Large Language Models
This page provides an introduction to large language model (LLM) parameters and an overview of all the default, maximum and minimum values of these parameters for each available model on Seaplane.
LLMs are a class of machine learning models trained on vast amounts of text data to understand and generate human-like text. These models, typically based on architectures like GPT (Generative Pre-trained Transformer), are capable of tasks such as text completion, summarization, translation, and even dialogue generation. They learn patterns in language by processing large corpora of text, enabling them to generate coherent and contextually relevant text in response to prompts or queries. Seaplane supports over 40 large language models which are all accessible through our model DAG (directed acyclic graph). You can learn more about the Seaplane Model DAG here.
Parameters Definitions​
Most LLMs support the same range of parameters, although not all parameters are available for all models.

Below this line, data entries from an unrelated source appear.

-- pv_equiv track=rewrite | github.com/Karlguo/style_tran | tokenization.py | convert_by_vocab_clean
-- ===== SOURCE A (Python) =====
-- def convert_by_vocab_clean(vocab, items):
--     """Converts a sequence of [tokens|ids] using the vocab.
--     自动过滤<sos> <eos>及其之后的文本
--     """
--     output = []
--     for item in items:
--         if vocab[item] == "<sos>":
--             continue
--         if vocab[item] == "<eos>":
--             break
--         output.append(vocab[item])
--     return output
-- ===== SOURCE B (Python) =====
-- def convert_by_vocab_clean(vocab, items):
--     """Invert the vocab once into id-sets for the two control tokens, then work in
--     id space: cut items at the first <eos>-id, drop <sos>-ids, translate the rest."""
--     eos_ids = {k for k in vocab if vocab[k] == "<eos>"}
--     sos_ids = {k for k in vocab if vocab[k] == "<sos>"}
--     cut = next((i for i, x in enumerate(items) if x in eos_ids), len(items))
--     return [vocab[x] for x in items[:cut] if x not in sos_ids]
-- ===== Notes on version B (the rewrite author's own statement) =====
-- stated objective: alternative
-- what changed: B never compares looked-up tokens inside the item loop: it first inverts the vocab into the id-sets of <eos> and <sos>, then finds the cut position by id-set membership, slices items there, filters out <sos>-ids and only then translates the surviving ids through the vocab.
import Mathlib
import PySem

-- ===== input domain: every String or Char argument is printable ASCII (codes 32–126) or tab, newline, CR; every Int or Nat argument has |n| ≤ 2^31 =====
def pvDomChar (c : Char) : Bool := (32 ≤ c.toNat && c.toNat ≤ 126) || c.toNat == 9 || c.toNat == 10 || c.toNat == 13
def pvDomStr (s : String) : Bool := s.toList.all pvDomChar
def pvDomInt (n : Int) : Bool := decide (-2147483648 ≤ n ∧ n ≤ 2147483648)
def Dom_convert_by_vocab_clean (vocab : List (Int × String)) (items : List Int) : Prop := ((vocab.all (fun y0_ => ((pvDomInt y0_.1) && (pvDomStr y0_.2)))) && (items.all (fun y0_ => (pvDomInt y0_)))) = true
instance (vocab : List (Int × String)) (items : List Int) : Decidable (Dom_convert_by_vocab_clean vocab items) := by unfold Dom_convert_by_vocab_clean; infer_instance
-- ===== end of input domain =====

-- B replaces A's token-comparing loop by an inverted-vocab pipeline: build the id-sets of
-- <eos>/<sos> once, cut items at the first <eos>-id, filter out <sos>-ids, then translate.


-- ===== PORT A =====
-- A's for-loop with continue/break, as structural recursion over items;
-- vocab[item] is ported as Dict.getD with default "" (Pre_ excludes the KeyError inputs,
-- so the default is never the value used).
def convert_by_vocab_clean (vocab : List (Int × String)) (items : List Int) : List String :=
  match items with
  | [] => []
  | item :: rest =>
    if (PySem.Dict.mk vocab).getD item "" == "<sos>" then
      convert_by_vocab_clean vocab rest
    else if (PySem.Dict.mk vocab).getD item "" == "<eos>" then
      []
    else
      (PySem.Dict.mk vocab).getD item "" :: convert_by_vocab_clean vocab rest

-- ===== PORT B =====
-- B's pipeline: invert the vocab into the id-sets of the control tokens, find the cut
-- index by id-set membership, slice, filter out <sos>-ids, translate the survivors.
def convert_by_vocab_clean_alt (vocab : List (Int × String)) (items : List Int) : List String :=
  let d := PySem.Dict.mk vocab
  let eosIds : PySem.Set Int := PySem.Set.ofList (d.keys.filter (fun k => d.getD k "" == "<eos>"))
  let sosIds : PySem.Set Int := PySem.Set.ofList (d.keys.filter (fun k => d.getD k "" == "<sos>"))
  let cut := items.findIdx (fun x => eosIds.contains x)
  ((items.take cut).filter (fun x => !(sosIds.contains x))).map (fun x => d.getD x "")

-- ===== PRECONDITION & SPEC =====
-- Pre_ excludes exactly the inputs where Python A raises KeyError: an item not in vocab
-- occurring before (strictly: not after) the first item whose token is "<eos>".
def Pre_convert_by_vocab_clean (vocab : List (Int × String)) (items : List Int) : Prop :=
  ∀ x ∈ items.takeWhile (fun it => (PySem.Dict.mk vocab).get? it != some "<eos>"),
    ((PySem.Dict.mk vocab).get? x).isSome
instance (vocab : List (Int × String)) (items : List Int) : Decidable (Pre_convert_by_vocab_clean vocab items) := by unfold Pre_convert_by_vocab_clean; infer_instance

def pvWitness_convert_by_vocab_clean : (List (Int × String)) × List Int :=
  ([(0, "<sos>"), (1, "a"), (2, "b"), (3, "<eos>")], [0, 1, 2, 3, 9])

def Spec_convert_by_vocab_clean (vocab : List (Int × String)) (items : List Int) (out : List String) : Prop := out = convert_by_vocab_clean_alt vocab items
instance (vocab : List (Int × String)) (items : List Int) (out : List String) : Decidable (Spec_convert_by_vocab_clean vocab items out) := by unfold Spec_convert_by_vocab_clean; infer_instance

-- ===== CLAIM (what is proved, stated in full; the proofs are below) =====
def Claim_equal_convert_by_vocab_clean : Prop := ∀ (vocab : List (Int × String)) (items : List Int), Dom_convert_by_vocab_clean vocab items → Pre_convert_by_vocab_clean vocab items → Spec_convert_by_vocab_clean vocab items (convert_by_vocab_clean vocab items)

-- ===== LEMMAS AND PROOFS =====
-- The inverted id-set of a non-empty token s contains x iff the (defaulted) lookup of x is s:
-- a missing key defaults to "" ≠ s, a present key is among vocab's keys.
theorem mem_ids (vocab : List (Int × String)) (s : String) (hs : s ≠ "") (x : Int) :
    x ∈ PySem.Set.ofList (List.filter (fun k => (PySem.Dict.mk vocab).getD k "" == s)
          (vocab.map (fun p => p.1)))
      ↔ (PySem.Dict.mk vocab).getD x "" = s := by
  rw [PySem.Set.mem_ofList, List.mem_filter]
  constructor
  · rintro ⟨-, hb⟩
    exact eq_of_beq hb
  · intro h
    refine ⟨?_, by simp [h]⟩
    have hc : (PySem.Dict.mk vocab).contains x = true := by
      cases hcc : (PySem.Dict.mk vocab).contains x with
      | true => rfl
      | false =>
        have h0 := PySem.Dict.getD_of_not_contains (d := PySem.Dict.mk vocab) (k := x)
          (d0 := "") hcc
        exact absurd (h.symm.trans h0) hs
    have hk := (PySem.Dict.contains_iff_mem_keys (PySem.Dict.mk vocab) x).mp hc
    simpa [PySem.Dict.keys] using hk

-- With getD's default "", both ports treat a missing key as an ordinary token "",
-- so they agree on ALL inputs; the unconditional equation suffices.
theorem conv_eq (vocab : List (Int × String)) (items : List Int) :
    convert_by_vocab_clean vocab items = convert_by_vocab_clean_alt vocab items := by
  induction items with
  | nil => rfl
  | cons item rest ih =>
    simp only [convert_by_vocab_clean, convert_by_vocab_clean_alt] at *
    rw [List.findIdx_cons]
    by_cases he : (PySem.Dict.mk vocab).getD item "" = "<eos>"
    · simp [mem_ids vocab "<eos>" (by decide), he]
    · by_cases hsos : (PySem.Dict.mk vocab).getD item "" = "<sos>"
      · simp [mem_ids vocab "<eos>" (by decide), mem_ids vocab "<sos>" (by decide), hsos, ih]
      · simp [mem_ids vocab "<eos>" (by decide), mem_ids vocab "<sos>" (by decide), he, hsos, ih]

-- ===== VERDICT (by name: the statement is the Claim_ definition above) =====
theorem convert_by_vocab_clean_spec : Claim_equal_convert_by_vocab_clean := by
  intro vocab items _ _
  exact conv_eq vocab items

- Prompt - A prompt refers to the initial text or input provided to the model to generate a response. This text outlines the context or question for the model to base its response on and can vary in length and complexity.

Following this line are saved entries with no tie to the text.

-- pv_equiv track=rewrite | github.com/karelbondan/Wolf | Wolf/screenshot.py | check_userinput
-- ===== SOURCE A (Python) =====
-- predictions = ['take', 'a', 'screenshot', 'my', 'the', 'screen', 'window', 'app']
--
-- abort = ['how', 'search', 'to']
--
-- def check_userinput(input):
--     counter = 0
--     user_input = input.split()
--     for prediction in user_input:
--         if prediction in predictions:
--             counter += 1
--         elif prediction in abort:  # if any of abort's indexes are in user input then abort
--             counter = 0
--             break
--         else:
--             pass
--     return counter
-- ===== SOURCE B (Python) =====
-- predictions = ['take', 'a', 'screenshot', 'my', 'the', 'screen', 'window', 'app']
--
-- abort = ['how', 'search', 'to']
--
-- def check_userinput(input):
--     words = input.split()
--     if any(w in abort for w in words):
--         return 0
--     return sum(w in predictions for w in words)
-- ===== Notes on version B (the rewrite author's own statement) =====
-- stated objective: simpler
-- what changed: Replaced the single accumulating loop with early break by two declarative passes: a short-circuit any() abort check, then a sum() count of recognized words.
import Mathlib
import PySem

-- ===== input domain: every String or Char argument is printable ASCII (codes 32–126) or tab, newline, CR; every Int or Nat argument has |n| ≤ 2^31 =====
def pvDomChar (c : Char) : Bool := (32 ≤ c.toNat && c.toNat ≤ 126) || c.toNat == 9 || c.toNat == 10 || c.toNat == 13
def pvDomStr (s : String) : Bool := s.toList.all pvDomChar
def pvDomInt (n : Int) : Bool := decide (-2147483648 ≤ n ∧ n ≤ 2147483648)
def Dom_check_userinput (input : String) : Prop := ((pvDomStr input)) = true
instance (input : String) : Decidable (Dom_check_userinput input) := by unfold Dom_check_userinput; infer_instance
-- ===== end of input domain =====

-- B replaces A's accumulating loop with break by an any-abort guard then a count; objective: simpler.

-- ===== PORT A =====
def pv_predictions : List String := ["take", "a", "screenshot", "my", "the", "screen", "window", "app"]

def pv_abort : List String := ["how", "search", "to"]

-- A's for-loop with break, as structural recursion over the remaining words with the counter as state
def check_userinput_loop (ws : List String) (counter : Int) : Int :=
  match ws with
  | [] => counter
  | w :: rest =>
    if w ∈ pv_predictions then check_userinput_loop rest (counter + 1)
    else if w ∈ pv_abort then 0   -- counter = 0; break
    else check_userinput_loop rest counter

def check_userinput (input : String) : Int :=
  check_userinput_loop (PySem.Str.split₀ input) 0

-- ===== PORT B =====
def check_userinput_alt (input : String) : Int :=
  let words := PySem.Str.split₀ input
  if words.any (fun w => w ∈ pv_abort) then 0
  else (words.countP (fun w => w ∈ pv_predictions) : Int)

-- ===== PRECONDITION & SPEC =====
def Spec_check_userinput (input : String) (out : Int) : Prop := out = check_userinput_alt input
instance (input : String) (out : Int) : Decidable (Spec_check_userinput input out) := by unfold Spec_check_userinput; infer_instance

-- ===== CLAIM (what is proved, stated in full; the proofs are below) =====
def Claim_equal_check_userinput : Prop := ∀ (input : String), Dom_check_userinput input → Spec_check_userinput input (check_userinput input)

-- ===== LEMMAS AND PROOFS =====
theorem check_userinput_loop_eq (ws : List String) (c : Int) :
    check_userinput_loop ws c =
      (if ws.any (fun w => w ∈ pv_abort) then 0
       else c + (ws.countP (fun w => w ∈ pv_predictions) : Int)) := by
  induction ws generalizing c with
  | nil => simp [check_userinput_loop]
  | cons w rest ih =>
    simp only [check_userinput_loop, List.any_cons, List.countP_cons]
    by_cases hp : w ∈ pv_predictions
    · have ha : w ∉ pv_abort := by
        revert hp; simp [pv_predictions, pv_abort]; intro h; rcases h with h|h|h|h|h|h|h|h <;> simp [h]
      rw [if_pos hp, ih]
      simp [ha, hp]
      split_ifs <;> push_cast <;> ring
    · rw [if_neg hp]
      by_cases ha : w ∈ pv_abort
      · simp [ha]
      · rw [if_neg ha, ih]
        simp [ha, hp]

-- ===== VERDICT (by name: the statement is the Claim_ definition above) =====
theorem check_userinput_spec : Claim_equal_check_userinput := by
  intro input _
  unfold Spec_check_userinput check_userinput check_userinput_alt
  rw [check_userinput_loop_eq]
  simp
-- characterisation of B's scan
theorem pvFoldB_spec (cs : List Char) :
    ∀ (toks : List (List Char)) (cur : List Char) (ds : List Char),
      ((cs.foldl pvStepB (toks, cur, ds)).1 ++ [(cs.foldl pvStepB (toks, cur, ds)).2.1],
        (cs.foldl pvStepB (toks, cur, ds)).2.2) =
        (toks ++ (cur ++ (pvRuns cs).headI) :: (pvRuns cs).tail, ds ++ cs.filter pvIsDelim) := by
  induction cs with
  | nil => intro toks cur ds; simp [pvRuns]
  | cons c cs ih =>
    intro toks cur ds
    by_cases hc : c = '-' ∨ c = '_'
    · have hcd : pvIsDelim c = true := by simp [pvIsDelim]; tauto
      have hstep : pvStepB (toks, cur, ds) c = (toks ++ [cur], [], ds ++ [c]) := by
        simp [pvStepB, hc]
      rw [List.foldl_cons, hstep, ih (toks ++ [cur]) [] (ds ++ [c])]
      have h2 : pvRuns (c :: cs) = [] :: pvRuns cs := by simp [pvRuns, hcd]
      rw [h2]
      cases h3 : pvRuns cs with
      | nil => exact absurd h3 (pvRuns_ne_nil cs)
      | cons a l => simp [hcd]
    · have hcd : pvIsDelim c = false := by simp [pvIsDelim]; tauto
      have hstep : pvStepB (toks, cur, ds) c = (toks, cur ++ [c], ds) := by
        simp [pvStepB, hc]
      rw [List.foldl_cons, hstep, ih toks (cur ++ [c]) ds]
      simp only [pvRuns, hcd, Bool.false_eq_true, if_false]
      cases h3 : pvRuns cs with
      | nil => exact absurd h3 (pvRuns_ne_nil cs)
      | cons a l => simp [hcd]

theorem split_timestamp_alt_spec (ts : String)
    (hpre : (ts.toList.filter pvIsDelim) <+: ['-', '-', '_', '-', '-'])
    (hruns : [] ∉ pvRuns ts.toList) :
    split_timestamp_alt ts = (pvRuns ts.toList).map (fun l => String.mk l) := by
  have hfold := pvFoldB_spec ts.toList [] [] []
  have hhead : (pvRuns ts.toList).headI :: (pvRuns ts.toList).tail = pvRuns ts.toList := by
    cases h3 : pvRuns ts.toList with
    | nil => exact absurd h3 (pvRuns_ne_nil _)
    | cons a l => simp
  simp only [List.nil_append] at hfold
  rw [hhead] at hfold
  obtain ⟨hfold1, hfold2⟩ := Prod.mk.injEq .. ▸ hfold
  have hlen : (ts.toList.filter pvIsDelim).length ≤ 5 := by
    have := hpre.length_le
    simpa using this
  have htake : ts.toList.filter pvIsDelim =
      (['-', '-', '_', '-', '-'] : List Char).take (ts.toList.filter pvIsDelim).length :=
    (List.prefix_iff_eq_take.mp hpre)
  have hany : (pvRuns ts.toList).any (fun t => t = []) = false := by
    simp only [List.any_eq_false, decide_eq_true_eq]
    intro x hx h; exact hruns (h ▸ hx)
  have hcondn : ¬((ts.toList.filter pvIsDelim).length > 5 ∨
      ts.toList.filter pvIsDelim ≠
        (['-', '-', '_', '-', '-'] : List Char).take (ts.toList.filter pvIsDelim).length ∨
      (pvRuns ts.toList).any (fun t => t = []) = true) := by
    rintro (h | h | h)
    · omega
    · exact h htake
    · rw [hany] at h
      exact Bool.false_ne_true h
  unfold split_timestamp_alt
  simp only [hfold1, hfold2]
  rw [if_neg hcondn]

-- ===== VERDICT (by name: the statement is the Claim_ definition above) =====
set_option maxRecDepth 4096 in
theorem split_timestamp_spec : Claim_equal_split_timestamp := by
  intro ts _ hpre
  obtain ⟨hp, hr⟩ := hpre
  unfold Spec_split_timestamp
  have hds : ∀ c ∈ (['-', '-', '_', '-', '-'] : List Char), pvIsDelim c = true := by
    intro c hc
    fin_cases hc <;> rfl
  have hA := pvLoopA_spec ['-', '-', '_', '-', '-'] hds ts.toList [] hp hr
  unfold split_timestamp
  rw [hA, split_timestamp_alt_spec ts hp hr]
  simp
theorem pvLoopA_eq (cs : List (List String)) :
    ∀ ops res, pvLoopA (cs ++ [[""]]) ops res = res ++ pvConsHead ops (pvG (cs.map pvTokA)) := by
  induction cs with
  | nil =>
      intro ops res
      have h1 : PySem.Str.strip (PySem.Str.join "" (PySem.List.slice [""] none (some (-1)))) = "" := by
        decide
      have h2 : ((PySem.List.pyGet? ([""] : List String) (-1)).getD "" = "+" ∨
          (PySem.List.pyGet? ([""] : List String) (-1)).getD "" = "*") = False := by
        simp; decide
      simp only [List.nil_append, pvLoopA, h1, h2]
      simp [pvLoopA, pvG, pvConsHead]
  | cons col cs ih =>
      intro ops res
      simp only [List.cons_append, pvLoopA, List.map_cons]
      by_cases hn : PySem.Str.strip (PySem.Str.join "" (PySem.List.slice col none (some (-1)))) = ""
      · by_cases hop : (PySem.List.pyGet? col (-1)).getD "" = "+" ∨ (PySem.List.pyGet? col (-1)).getD "" = "*"
        · have hne2 : (PySem.List.pyGet? col (-1)).getD "" ≠ "" := by
            rcases hop with h | h <;> rw [h] <;> decide
          simp only [hn, hop, if_true, if_neg (by simp : ¬("" : String) ≠ "")]
          rw [ih, pvConsHead_nil_of_ne _ (pvG_ne_nil _)]
          simp [pvG, pvTokA, hn, hop, hne2, pvConsHead]
        · simp only [hn, hop, if_false, if_neg (by simp : ¬("" : String) ≠ "")]
          rw [ih, pvConsHead_nil_of_ne _ (pvG_ne_nil _)]
          simp [pvG, pvTokA, hn, hop, pvConsHead]
      · by_cases hop : (PySem.List.pyGet? col (-1)).getD "" = "+" ∨ (PySem.List.pyGet? col (-1)).getD "" = "*"
        · have hne2 : (PySem.List.pyGet? col (-1)).getD "" ≠ "" := by
            rcases hop with h | h <;> rw [h] <;> decide
          simp only [hn, hop, if_true, if_pos (by exact hn : _), ite_false]
          rw [ih]
          simp [pvG, pvTokA, hn, hop, hne2, ← pvConsHead_consHead]
        · simp only [hn, hop, if_false]
          rw [ih]
          simp [pvG, pvTokA, hn, hop, ← pvConsHead_consHead]

theorem pvZipStarGo_eq : ∀ (n : Nat) (rows : List (List Char)), rows ≠ [] →
    (rows.headD []).length = n → (∀ r ∈ rows, n ≤ r.length) →
    pvZipStarGo n rows = (List.range n).map (fun j => rows.map (fun r => r.getD j ' ')) := by
  intro n
  induction n with
  | zero => intro rows _ _ _; simp [pvZipStarGo]
  | succ n ih =>
      intro rows hne hh hall
      have hie : rows.isEmpty = false := by simpa [List.isEmpty_iff] using hne
      have hany : rows.any List.isEmpty = false := by
        simp only [List.any_eq_false]
        intro r hr
        have := hall r hr
        cases r with
        | nil => simp at this
        | cons a l => simp
      rw [pvZipStarGo, hie, hany]
      simp only [Bool.or_self, if_neg (by simp : ¬(false : Bool) = true)]
      obtain ⟨r0, rest, rfl⟩ := List.exists_cons_of_ne_nil hne
      have hr0 : r0.length = n + 1 := by simpa using hh
      rw [ih ((r0 :: rest).map List.tail) (by simp) (by simp; omega)
        (by
          intro r' hr'
          simp only [List.mem_map] at hr'
          obtain ⟨r, hr, rfl⟩ := hr'
          have := hall r hr
          simp [List.length_tail]
          omega)]
      rw [List.range_succ_eq_map]
      simp only [List.map_cons, List.map_map]
      congr 1
      · simp [List.head?_eq_getElem?]
      · apply List.map_congr_left
        intro j _
        simp [Nat.succ_eq_add_one]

- System Prompt - A system prompt refers specifically to the initial text
or input provided within a system or platform environment to prompt the model
for a response. This differs from a generic prompt in that it is tailored to the
specific requirements and functionalities of the system or platform. While a
prompt may serve as a general guideline for generating text, a system prompt is
more focused and may include additional instructions or constraints. For
example, you might add
only return the following JSON {"key" : VALUE}
to constrain the model to only return valid JSON output and nothing else. - Temperature - refers to a parameter that controls the randomness of the generated text. It influences the diversity and creativity of responses produced by the model. A lower temperature results in more deterministic outputs, where the model is more likely to choose high-probability words, leading to more conservative and predictable responses. Conversely, a higher temperature increases randomness, allowing the model to explore a wider range of possibilities and generate more varied and creative responses.

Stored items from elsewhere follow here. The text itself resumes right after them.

-- pv_equiv track=rewrite | github.com/oumike/TC2-BBS-mesh | monitor_mqtt_topics.py | canonicalize_subtopic
-- ===== SOURCE A (Python) =====
-- from typing import Optional
--
-- def canonicalize_subtopic(raw_subtopic: str) -> Optional[str]:
--     """Derive the routing bucket identifier from the raw subtopic."""
--     if raw_subtopic == "":
--         return ""
--
--     trimmed = raw_subtopic
--     excl_index = trimmed.find("/!")
--     if excl_index != -1:
--         trimmed = trimmed[:excl_index]
--
--     parts: list[str] = []
--     for segment in trimmed.split("/"):
--         if not segment or segment.startswith("!"):
--             continue
--         parts.append(segment)
--
--     if not parts:
--         return None
--
--     return parts[-1]
-- ===== SOURCE B (Python) =====
-- from typing import Optional
--
-- def canonicalize_subtopic(raw_subtopic: str) -> Optional[str]:
--     """Derive the routing bucket identifier from the raw subtopic."""
--     if raw_subtopic == "":
--         return ""
--     result: Optional[str] = None
--     for i, segment in enumerate(raw_subtopic.split("/")):
--         if i >= 1 and segment.startswith("!"):
--             break
--         if segment and not segment.startswith("!"):
--             result = segment
--     return result
-- ===== Notes on version B (the rewrite author's own statement) =====
-- stated objective: simpler
-- what changed: B replaces A's separate find('/!')+slice truncation pass and list-building filter pass by one indexed scan over the split segments that breaks at the first '!'-segment (index >= 1) and tracks only the last valid segment, returning it directly instead of building a list and taking parts[-1].
import Mathlib
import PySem

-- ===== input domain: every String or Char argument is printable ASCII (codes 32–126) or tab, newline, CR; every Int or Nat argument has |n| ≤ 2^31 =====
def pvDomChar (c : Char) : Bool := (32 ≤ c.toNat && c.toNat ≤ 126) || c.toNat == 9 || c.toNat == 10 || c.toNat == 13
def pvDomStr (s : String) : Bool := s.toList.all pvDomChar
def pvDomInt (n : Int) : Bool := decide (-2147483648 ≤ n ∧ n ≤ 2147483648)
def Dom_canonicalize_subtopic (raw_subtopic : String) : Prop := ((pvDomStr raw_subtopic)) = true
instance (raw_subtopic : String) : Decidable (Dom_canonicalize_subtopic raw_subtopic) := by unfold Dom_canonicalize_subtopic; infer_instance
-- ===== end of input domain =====

-- B fuses A's separate find("/!")+slice boundary search and list-building filter into one
-- indexed scan over the split that breaks at the first "!"-segment and tracks the last valid
-- segment (objective: simpler single pass, same linear cost).

-- ===== PORT A =====
def canonicalize_subtopic (raw_subtopic : String) : Option String :=
  if raw_subtopic = "" then some ""
  else
    let excl_index := PySem.Str.find raw_subtopic "/!"
    let trimmed :=
      if excl_index ≠ -1 then PySem.Str.slice raw_subtopic none (some excl_index)
      else raw_subtopic
    let parts :=
      ((PySem.Str.split? trimmed "/").getD []).foldl
        (fun acc segment =>
          if segment = "" ∨ PySem.Str.startswith segment "!" then acc
          else acc ++ [segment]) []
    if parts = [] then none else PySem.List.pyGet? parts (-1)

-- ===== PORT B =====
-- the enumerate loop of Source B: index i, break at i ≥ 1 on a "!"-segment, keep the last valid one
def altGo : List String → Nat → Option String → Option String
  | [], _, result => result
  | segment :: rest, i, result =>
    if 1 ≤ i ∧ PySem.Str.startswith segment "!" then result
    else altGo rest (i + 1)
      (if segment ≠ "" ∧ ¬ PySem.Str.startswith segment "!" then some segment else result)

def canonicalize_subtopic_alt (raw_subtopic : String) : Option String :=
  if raw_subtopic = "" then some ""
  else altGo ((PySem.Str.split? raw_subtopic "/").getD []) 0 none

-- ===== PRECONDITION & SPEC =====
def Spec_canonicalize_subtopic (raw_subtopic : String) (out : Option String) : Prop := out = canonicalize_subtopic_alt raw_subtopic
instance (raw_subtopic : String) (out : Option String) : Decidable (Spec_canonicalize_subtopic raw_subtopic out) := by unfold Spec_canonicalize_subtopic; infer_instance

-- ===== CLAIM (what is proved, stated in full; the proofs are below) =====
def Claim_equal_canonicalize_subtopic : Prop := ∀ (raw_subtopic : String), Dom_canonicalize_subtopic raw_subtopic → Spec_canonicalize_subtopic raw_subtopic (canonicalize_subtopic raw_subtopic)

-- ===== LEMMAS AND PROOFS =====

-- splitC s = (first segment, remaining segments) of s.split('/')
def splitC : List Char → List Char × List (List Char)
  | [] => ([], [])
  | c :: t =>
    let p := splitC t
    if c = '/' then ([], p.1 :: p.2) else (c :: p.1, p.2)

-- trimC s = s truncated before its first "/!"
def trimC : List Char → List Char
  | [] => []
  | '/' :: '!' :: _ => []
  | c :: t => c :: trimC t

-- cutC segs = segs up to (excluding) the first segment that starts with '!'
def cutC : List (List Char) → List (List Char)
  | [] => []
  | seg :: rest => if PySem.Chars.startswith seg ['!'] then [] else seg :: cutC rest

-- the shared segment predicate: non-empty and not starting with '!'
def keepQ (seg : List Char) : Bool :=
  !(String.ofList seg = "") && !(PySem.Str.startswith (String.ofList seg) "!")

theorem go_split (fuel : Nat) : ∀ (l cur : List Char) (acc : List (List Char)),
    l.length < fuel →
    PySem.Chars.splitOn.go ['/'] fuel l cur acc
      = acc.reverse ++ (cur.reverse ++ (splitC l).1) :: (splitC l).2 := by
  induction fuel with
  | zero => intro l cur acc h; omega
  | succ fuel ih =>
    intro l cur acc h
    match l with
    | [] =>
      rw [PySem.Chars.splitOn.go]
      · simp [splitC]
      · omega
    | c :: rest =>
      rw [PySem.Chars.splitOn.go]
      by_cases hc : c = '/'
      · subst hc
        simp only [List.isPrefixOf, BEq.rfl, Bool.and_true, if_true]
        rw [ih _ _ _ (by simpa using Nat.lt_of_succ_lt_succ h)]
        simp [splitC]
      · have : List.isPrefixOf ['/'] (c :: rest) = false := by
          simp [List.isPrefixOf]; exact fun hh => absurd hh.symm hc
        rw [this]
        simp only [Bool.false_eq_true, if_false]
        rw [ih _ _ _ (by simpa using Nat.lt_of_succ_lt_succ h)]
        simp [splitC, hc]

theorem splitOn_eq (s : List Char) :
    PySem.Chars.splitOn s ['/'] = (splitC s).1 :: (splitC s).2 := by
  rw [PySem.Chars.splitOn, go_split (s.length+1) s [] [] (by omega)]
  simp

theorem go_lb (sub : List Char) (hs : sub ≠ []) : ∀ (l : List Char) (k : Nat),
    PySem.Chars.find.go sub l k = -1 ∨ (k : Int) ≤ PySem.Chars.find.go sub l k := by
  intro l
  induction l with
  | nil => intro k; rw [PySem.Chars.find.go]; simp [hs]
  | cons c t ih =>
    intro k
    rw [PySem.Chars.find.go]
    by_cases hp : sub.isPrefixOf (c :: t)
    · simp [hp]
    · simp only [hp, Bool.false_eq_true, if_false]
      rcases ih (k+1) with h | h
      · left; exact h
      · right; push_cast at h ⊢; omega

theorem go_trim : ∀ (l : List Char) (k : Nat),
    (if PySem.Chars.find.go ['/','!'] l k = -1 then l
     else l.take (PySem.Chars.find.go ['/','!'] l k - k).toNat) = trimC l := by
  intro l
  induction l with
  | nil => intro k; rw [PySem.Chars.find.go]; simp [trimC]
  | cons c t ih =>
    intro k
    rw [PySem.Chars.find.go]
    by_cases hp : List.isPrefixOf ['/','!'] (c :: t)
    · cases t with
      | nil => simp [List.isPrefixOf] at hp
      | cons d t' =>
        have hcd : c = '/' ∧ d = '!' := by
          have := hp
          simp [List.isPrefixOf] at this
          exact ⟨this.1.symm ▸ rfl, this.2.symm ▸ rfl⟩
        obtain ⟨hc, hd⟩ := hcd; subst hc; subst hd
        have hk : ((k:Int)) ≠ -1 := by omega
        simp [hp, hk, trimC]
    · simp only [hp, Bool.false_eq_true, if_false]
      have ht : trimC (c :: t) = c :: trimC t := by
        cases t with
        | nil => simp [trimC]
        | cons d t' =>
          by_cases h1 : c = '/' ∧ d = '!'
          · exfalso; apply hp; simp [List.isPrefixOf, h1.1, h1.2]
          · rw [trimC.eq_def]
            split
            · rename_i heq; exact absurd heq (by simp)
            · rename_i heq
              injection heq with h2 h3; injection h3 with h4 _
              exact absurd ⟨h2, h4⟩ h1
            · rename_i heq
              injection heq with h2 h3
              rw [← h2, ← h3]
      rw [ht]
      rcases go_lb ['/','!'] (by simp) t (k+1) with h | h
      · simp [h, ← ih (k+1)]
      · have hne : PySem.Chars.find.go ['/','!'] t (k+1) ≠ -1 := by omega
        simp only [hne, if_false]
        have hsucc : (PySem.Chars.find.go ['/','!'] t (k+1) - (k:Int)).toNat
             = (PySem.Chars.find.go ['/','!'] t (k+1) - ((k:Int)+1)).toNat + 1 := by
          push_cast at h; omega
        rw [hsucc, List.take_succ_cons]
        have hih := ih (k+1)
        rw [if_neg hne] at hih
        push_cast at hih
        rw [hih]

- Top-P - top-p refers to a sampling technique used during text generation. Also known as nucleus sampling or probabilistic sampling, it involves selecting from the top probabilities of the model's output distribution until the cumulative probability exceeds a certain threshold denoted as "p". This approach ensures diversity in the generated text by dynamically adjusting the subset of tokens considered for selection based on their probabilities. Higher values of "p" lead to a larger subset of tokens considered, allowing for more diverse and exploratory responses during generation, while lower values result in more conservative outputs. Adjusting the "top-p" parameter enables fine-tuning of the balance between coherence and novelty in the generated text.
- Top-K - top-k refers to a sampling technique used during text generation. Also known as top-k sampling or top-K nucleus sampling, it involves restricting the model to consider only the top "k" most likely tokens at each step of generation. This method ensures diversity in the generated text by limiting the selection to a fixed number of tokens with the highest probabilities. By constraining the model's choices to a smaller set of tokens, top-k sampling encourages more focused and coherent responses, avoiding the generation of highly unlikely or nonsensical sequences. Adjusting the value of "k" allows for fine-tuning the balance between exploration and exploitation during text generation, with higher values promoting more diverse outputs and lower values leading to more conservative and predictable responses
- Frequency Penalty - frequency penalty" is a parameter used during text generation to penalize the repetition of tokens based on their frequency in the generated text. It is employed to encourage diversity and reduce monotony in the output by discouraging the model from repeating tokens that occur frequently. By penalizing the occurrence of high-frequency tokens, the frequency_penalty parameter helps to promote the generation of more varied and interesting text.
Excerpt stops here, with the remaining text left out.